Very nice place apart from the weather. Best pub in town is the Ratskeller.


----------



## catrina (Dec 3, 2007)

I quite liked Boston as a place to live. The North End is home to a second and third generation micro Italy with some seriously good food. The rest is kind of like a mini-London, but it's nice. With the universities comes a lot of old vintage bookshops, although I fear many of them have closed since I left in 2000. There also used to be a great little movie theater in Cambridge, The Brattle Street Theater.
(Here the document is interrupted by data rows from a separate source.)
-- pv_equiv track=rewrite | github.com/yuyichao/srtctrl | lib/jsonstm.py | _j_to_num_end
-- ===== SOURCE A (Python) =====
-- _J_RES_BLK = -2
--
-- def _j_none_blk(jstr, start=0, char=None):
--     i = start
--     l = len(jstr)
--     while i < l:
--         if not jstr[i] in _j_blk_chars:
--             if not char is None and not jstr[i] in char:
--                 return
--             return i
--         i += 1
--     return _J_RES_BLK
--
-- _j_num_possible = '-0123456789.eE+'
--
-- def _j_to_num_end(jstr, start=0):
--     l = len(jstr)
--     i = _j_none_blk(jstr, start=start, char=_j_num_possible)
--     if i is None:
--         return
--     if i == _J_RES_BLK:
--         return _J_RES_BLK
--     while i < l - 1:
--         i += 1
--         if not jstr[i] in _j_num_possible:
--             return i - 1
--     return i
--
-- _j_blk_chars = ' \t\n\r'
-- ===== SOURCE B (Python) =====
-- _J_RES_BLK = -2
-- _j_num_possible = '-0123456789.eE+'
-- _j_blk_chars = ' \t\n\r'
--
-- def _j_to_num_end(jstr, start=0):
--     tail = jstr[start:]
--     body = tail.lstrip(_j_blk_chars)
--     if not body:
--         return _J_RES_BLK
--     if body[0] not in _j_num_possible:
--         return None
--     first = start + (len(tail) - len(body))
--     rest = body.lstrip(_j_num_possible)
--     return first + (len(body) - len(rest)) - 1
-- ===== Notes on version B (the rewrite author's own statement) =====
-- stated objective: idiomatic
-- what changed: Replaces the index-driven while loops (helper returning None/-2/index, then an increment loop with in-loop returns) by slicing plus two lstrip calls whose length differences give the first non-blank position and the length of the numeric run.
-- outside the precondition, e.g. on _j_to_num_end('1', -1): A returns 0, B returns -1; on _j_to_num_end('12', -2): A returns -2, B returns -1
import Mathlib
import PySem

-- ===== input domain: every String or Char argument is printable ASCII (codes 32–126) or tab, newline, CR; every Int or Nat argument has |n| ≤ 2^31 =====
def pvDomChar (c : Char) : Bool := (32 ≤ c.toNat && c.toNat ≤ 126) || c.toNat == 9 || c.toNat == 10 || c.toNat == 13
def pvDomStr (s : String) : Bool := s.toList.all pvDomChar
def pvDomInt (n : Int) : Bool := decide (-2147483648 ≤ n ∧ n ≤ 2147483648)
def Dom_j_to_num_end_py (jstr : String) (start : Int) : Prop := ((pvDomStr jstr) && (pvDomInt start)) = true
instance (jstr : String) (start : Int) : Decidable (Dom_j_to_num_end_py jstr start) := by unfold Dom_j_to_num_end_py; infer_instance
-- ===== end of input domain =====

-- B replaces A's index-driven while loops by slicing plus two lstrip length-differences (idiomatic; return value only).

def jBlkChars : List Char := " \t\n\r".toList          -- _j_blk_chars
def jNumPossible : List Char := "-0123456789.eE+".toList  -- _j_num_possible

-- ===== PORT A =====
-- the 'while i < l' loop of _j_none_blk; fuel = (l - i).toNat
def jNoneBlkLoop (s : List Char) (char : Option (List Char)) (i : Int) : Nat → Option Int
  | 0 => some (-2)                    -- loop exits: return _J_RES_BLK
  | fuel+1 =>
    match PySem.List.pyGet? s i with
    | none => some (-2)               -- IndexError (start < -len): excluded by Pre_
    | some c =>
      if c ∉ jBlkChars then
        match char with
        | some cs => if c ∉ cs then none else some i
        | none => some i
      else jNoneBlkLoop s char (i + 1) fuel

def jNoneBlk (jstr : List Char) (start : Int) (char : Option (List Char)) : Option Int :=
  jNoneBlkLoop jstr char start ((jstr.length : Int) - start).toNat

-- the 'while i < l - 1' loop of _j_to_num_end; fuel = (l - 1 - i).toNat
def jToNumEndLoop (s : List Char) (i : Int) : Nat → Int
  | 0 => i                            -- loop exits: return i
  | fuel+1 =>
    let i' := i + 1
    match PySem.List.pyGet? s i' with
    | none => i' - 1                  -- IndexError: unreachable, i' stays below len inside the loop
    | some c => if c ∉ jNumPossible then i' - 1 else jToNumEndLoop s i' fuel

def j_to_num_end_py (jstr : String) (start : Int) : Option Int :=
  let s := jstr.toList
  let l : Int := s.length
  match jNoneBlk s start (some jNumPossible) with
  | none => none
  | some i => if i = -2 then some (-2) else some (jToNumEndLoop s i (l - 1 - i).toNat)

-- ===== PORT B =====
-- str.lstrip(chars) is dropWhile (· ∈ chars) on the code points (exact: drops the longest leading run of chars from the set)
def j_to_num_end_py_alt (jstr : String) (start : Int) : Option Int :=
  let tail := PySem.List.slice jstr.toList (some start) none   -- jstr[start:]
  let body := tail.dropWhile (· ∈ jBlkChars)                   -- tail.lstrip(_j_blk_chars)
  match body with
  | [] => some (-2)
  | c :: _ =>
    if c ∉ jNumPossible then none
    else
      let first : Int := start + ((tail.length : Int) - body.length)
      let rest := body.dropWhile (· ∈ jNumPossible)            -- body.lstrip(_j_num_possible)
      some (first + ((body.length : Int) - rest.length) - 1)

-- ===== PRECONDITION & SPEC =====
-- Pre_ excludes negative start, which is outside the function's natural domain of positions: there A relies on
-- Python's negative-index wraparound (returning e.g. 0 on ('1',-1), or -2 on ('12',-2) where the found index
-- collides with the _J_RES_BLK sentinel) and raises IndexError when start < -len(jstr).
def Pre_j_to_num_end_py (jstr : String) (start : Int) : Prop := 0 ≤ start
instance (jstr : String) (start : Int) : Decidable (Pre_j_to_num_end_py jstr start) := by unfold Pre_j_to_num_end_py; infer_instance

def pvWitness_j_to_num_end_py : String × Int := (" -1.5e3,", 0)

def Spec_j_to_num_end_py (jstr : String) (start : Int) (out : Option Int) : Prop := out = j_to_num_end_py_alt jstr start
instance (jstr : String) (start : Int) (out : Option Int) : Decidable (Spec_j_to_num_end_py jstr start out) := by unfold Spec_j_to_num_end_py; infer_instance

-- ===== CLAIM (what is proved, stated in full; the proofs are below) =====
def Claim_equal_j_to_num_end_py : Prop := ∀ (jstr : String) (start : Int), Dom_j_to_num_end_py jstr start → Pre_j_to_num_end_py jstr start → Spec_j_to_num_end_py jstr start (j_to_num_end_py jstr start)

-- ===== LEMMAS AND PROOFS =====

-- the value the blank-skipping loop computes, expressed over the suffix t = s.drop n
def blkSpec (n : Int) (t : List Char) : Option Int :=
  match t.dropWhile (· ∈ jBlkChars) with
  | [] => some (-2)
  | c :: _ => if c ∉ jNumPossible then none
              else some (n + ((t.length : Int) - (t.dropWhile (· ∈ jBlkChars)).length))

lemma blkSpec_cons (n : Int) (c : Char) (t : List Char) :
    blkSpec n (c :: t) =
      if c ∈ jBlkChars then blkSpec (n + 1) t
      else if c ∉ jNumPossible then none else some n := by
  by_cases hb : c ∈ jBlkChars
  · simp only [blkSpec, List.dropWhile_cons, hb, if_pos, decide_true]
    cases hd : t.dropWhile (· ∈ jBlkChars) with
    | nil => simp
    | cons d t' =>
      have hlen : (t.dropWhile (· ∈ jBlkChars)).length ≤ t.length := List.length_dropWhile_le _ _
      rw [hd] at hlen
      by_cases hn : d ∈ jNumPossible <;> simp [hn]
      · omega
  · simp [blkSpec, hb]

lemma loop1_eq (t : List Char) : ∀ (s : List Char) (n : Nat), s.drop n = t →
    jNoneBlkLoop s (some jNumPossible) (n : Int) (((s.length : Int) - n).toNat) = blkSpec n t := by
  induction t with
  | nil =>
    intro s n h
    have hlen : s.length ≤ n := by
      have := List.drop_eq_nil_iff.mp h; omega
    have : ((s.length : Int) - n).toNat = 0 := by omega
    rw [this]
    simp [jNoneBlkLoop, blkSpec]
  | cons c t ih =>
    intro s n h
    have hlt : n < s.length := by
      by_contra hge
      rw [List.drop_eq_nil_of_le (by omega)] at h
      simp at h
    have hget : s[n]? = some c := by
      have : (s.drop n)[0]? = some c := by rw [h]; rfl
      simpa [List.getElem?_drop] using this
    have hfuel : ((s.length : Int) - n).toNat = ((s.length : Int) - (n + 1)).toNat + 1 := by omega
    rw [hfuel]
    have hdrop : s.drop (n + 1) = t := by
      have : (s.drop n).tail = t := by rw [h]; rfl
      rwa [List.tail_drop] at this
    rw [blkSpec_cons]
    by_cases hb : c ∈ jBlkChars
    · have := ih s (n + 1) hdrop
      simp only [jNoneBlkLoop, PySem.List.pyGet?_natCast, hget, hb, not_true_eq_false, if_false,
        if_pos]
      rw [show (n : Int) + 1 = ((n + 1 : Nat) : Int) by push_cast; ring]
      exact this
    · by_cases hn : c ∈ jNumPossible <;>
        simp [jNoneBlkLoop, PySem.List.pyGet?_natCast, hget, hb, hn]

lemma loop2_eq (t : List Char) : ∀ (s : List Char) (p : Nat), s.drop (p + 1) = t →
    jToNumEndLoop s (p : Int) (((s.length : Int) - 1 - p).toNat) =
      (p : Int) + (t.takeWhile (· ∈ jNumPossible)).length := by
  induction t with
  | nil =>
    intro s p h
    have hlen : s.length ≤ p + 1 := by
      have := List.drop_eq_nil_iff.mp h; omega
    have : ((s.length : Int) - 1 - p).toNat = 0 := by omega
    rw [this]
    simp [jToNumEndLoop]
  | cons c t ih =>
    intro s p h
    have hlt : p + 1 < s.length := by
      by_contra hge
      rw [List.drop_eq_nil_of_le (by omega)] at h
      simp at h
    have hget : s[p + 1]? = some c := by
      have : (s.drop (p + 1))[0]? = some c := by rw [h]; rfl
      simpa [List.getElem?_drop] using this
    have hfuel : ((s.length : Int) - 1 - p).toNat = ((s.length : Int) - 1 - (p + 1)).toNat + 1 := by
      omega
    rw [hfuel]
    have hdrop : s.drop (p + 1 + 1) = t := by
      have : (s.drop (p + 1)).tail = t := by rw [h]; rfl
      rwa [List.tail_drop] at this
    by_cases hn : c ∈ jNumPossible
    · have := ih s (p + 1) hdrop
      simp only [jToNumEndLoop, show (p : Int) + 1 = ((p + 1 : Nat) : Int) by push_cast; ring,
        PySem.List.pyGet?_natCast, hget, hn, not_true_eq_false, if_false]
      rw [this, List.takeWhile_cons_of_pos (by simpa using hn)]
      simp only [List.length_cons]; push_cast; omega
    · rw [jToNumEndLoop]
      simp only [show (p : Int) + 1 = ((p + 1 : Nat) : Int) by push_cast; ring,
        PySem.List.pyGet?_natCast, hget]
      rw [List.takeWhile_cons_of_neg (by simp [hn])]
      simp [hn]

-- dropWhile is a drop by the length difference
lemma dropWhile_eq_drop (P : Char → Bool) (t : List Char) :
    t.dropWhile P = t.drop (t.length - (t.dropWhile P).length) := by
  induction t with
  | nil => simp
  | cons c t ih =>
    by_cases h : P c
    · have hlen : (t.dropWhile P).length ≤ t.length := List.length_dropWhile_le _ _
      rw [List.dropWhile_cons_of_pos h]
      have h2 : (c :: t).length - (t.dropWhile P).length = (t.length - (t.dropWhile P).length) + 1 := by
        simp only [List.length_cons]; omega
      rw [h2, List.drop_succ_cons]; exact ih
    · simp [List.dropWhile_cons_of_neg h]

lemma takeWhile_len_eq (P : Char → Bool) (t : List Char) :
    ((t.takeWhile P).length : Int) = (t.length : Int) - (t.dropWhile P).length := by
  have := congrArg List.length (List.takeWhile_append_dropWhile (p := P) (l := t))
  simp only [List.length_append] at this
  omega

-- ===== VERDICT (by name: the statement is the Claim_ definition above) =====
theorem j_to_num_end_py_spec : Claim_equal_j_to_num_end_py := by
  intro jstr start _ hpre
  unfold Spec_j_to_num_end_py
  obtain ⟨n, rfl⟩ : ∃ n : Nat, start = (n : Int) := ⟨start.toNat, (Int.toNat_of_nonneg hpre).symm⟩
  simp only [j_to_num_end_py, j_to_num_end_py_alt, PySem.List.slice_from_natCast]
  set s := jstr.toList with hs
  rw [show jNoneBlk s (n : Int) (some jNumPossible) = blkSpec n (s.drop n) from
    loop1_eq (s.drop n) s n rfl]
  set t := s.drop n with ht
  have hbodylen : (t.dropWhile (· ∈ jBlkChars)).length ≤ t.length := List.length_dropWhile_le _ _
  unfold blkSpec
  cases hbody : t.dropWhile (· ∈ jBlkChars) with
  | nil => simp
  | cons c body' =>
    rw [hbody] at hbodylen
    by_cases hn : c ∈ jNumPossible
    · simp only [hn, not_true_eq_false, if_false, List.length_cons]
      push_cast
      set pI : Int := (n : Int) + ((t.length : Int) - ((body'.length : Int) + 1)) with hpI
      have htl : t.length = (List.drop n s).length := by rw [ht]
      have hbl : body'.length + 1 ≤ t.length := by
        simpa using hbodylen
      have hpd : pI = ((n + (t.length - (body'.length + 1)) : Nat) : Int) := by
        push_cast; omega
      set pN : Nat := n + (t.length - (body'.length + 1)) with hpN
      have hple : pI ≠ -2 := by omega
      have hdropP : s.drop pN = c :: body' := by
        have h1 : t.dropWhile (· ∈ jBlkChars) = t.drop (t.length - (c :: body').length) := by
          rw [dropWhile_eq_drop, hbody]
        rw [hbody, ht, List.drop_drop] at h1
        rw [h1]
        congr 1
      have hdropP1 : s.drop (pN + 1) = body' := by
        have : (s.drop pN).tail = body' := by rw [hdropP]; rfl
        rwa [List.tail_drop] at this
      have h2 := loop2_eq body' s pN hdropP1
      rw [if_neg hple, hpd, h2]
      have hrest : (c :: body').dropWhile (· ∈ jNumPossible) = body'.dropWhile (· ∈ jNumPossible) :=
        List.dropWhile_cons_of_pos (by simpa using hn)
      rw [hrest]
      have := takeWhile_len_eq (· ∈ jNumPossible) body'
      congr 1
      omega
    · simp [hn]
When I was there, there were always tons of good gigs going on, lots of good restaurants and off the beaten path stuff to do. Very pretty in the spring and especially the autumn when the leaves are changing, and a trip out to Cape Cod is always interesting (especially if you can make it up to P-town, or Provincetown). 

And there used to be a vintage clothes shop that sold clothes by the pound (in weight, that is!), $1 for a pound of clothes! The Garment District.

I'm feeling really old writing this since all of my info is probably very dated, but in sum I'd say it's not New York, but it's still worth a visit! 

If you've never seen the leaves change in the autumn in New England, then that is definitely a site to see. Spend a few days in Boston, then drive out to the country, it really is beautiful.


----------



## Johnny Canuck3 (Dec 3, 2007)

Yes. It's one of my favourite cities in the US, along with SF and Chicago. Never been to New York.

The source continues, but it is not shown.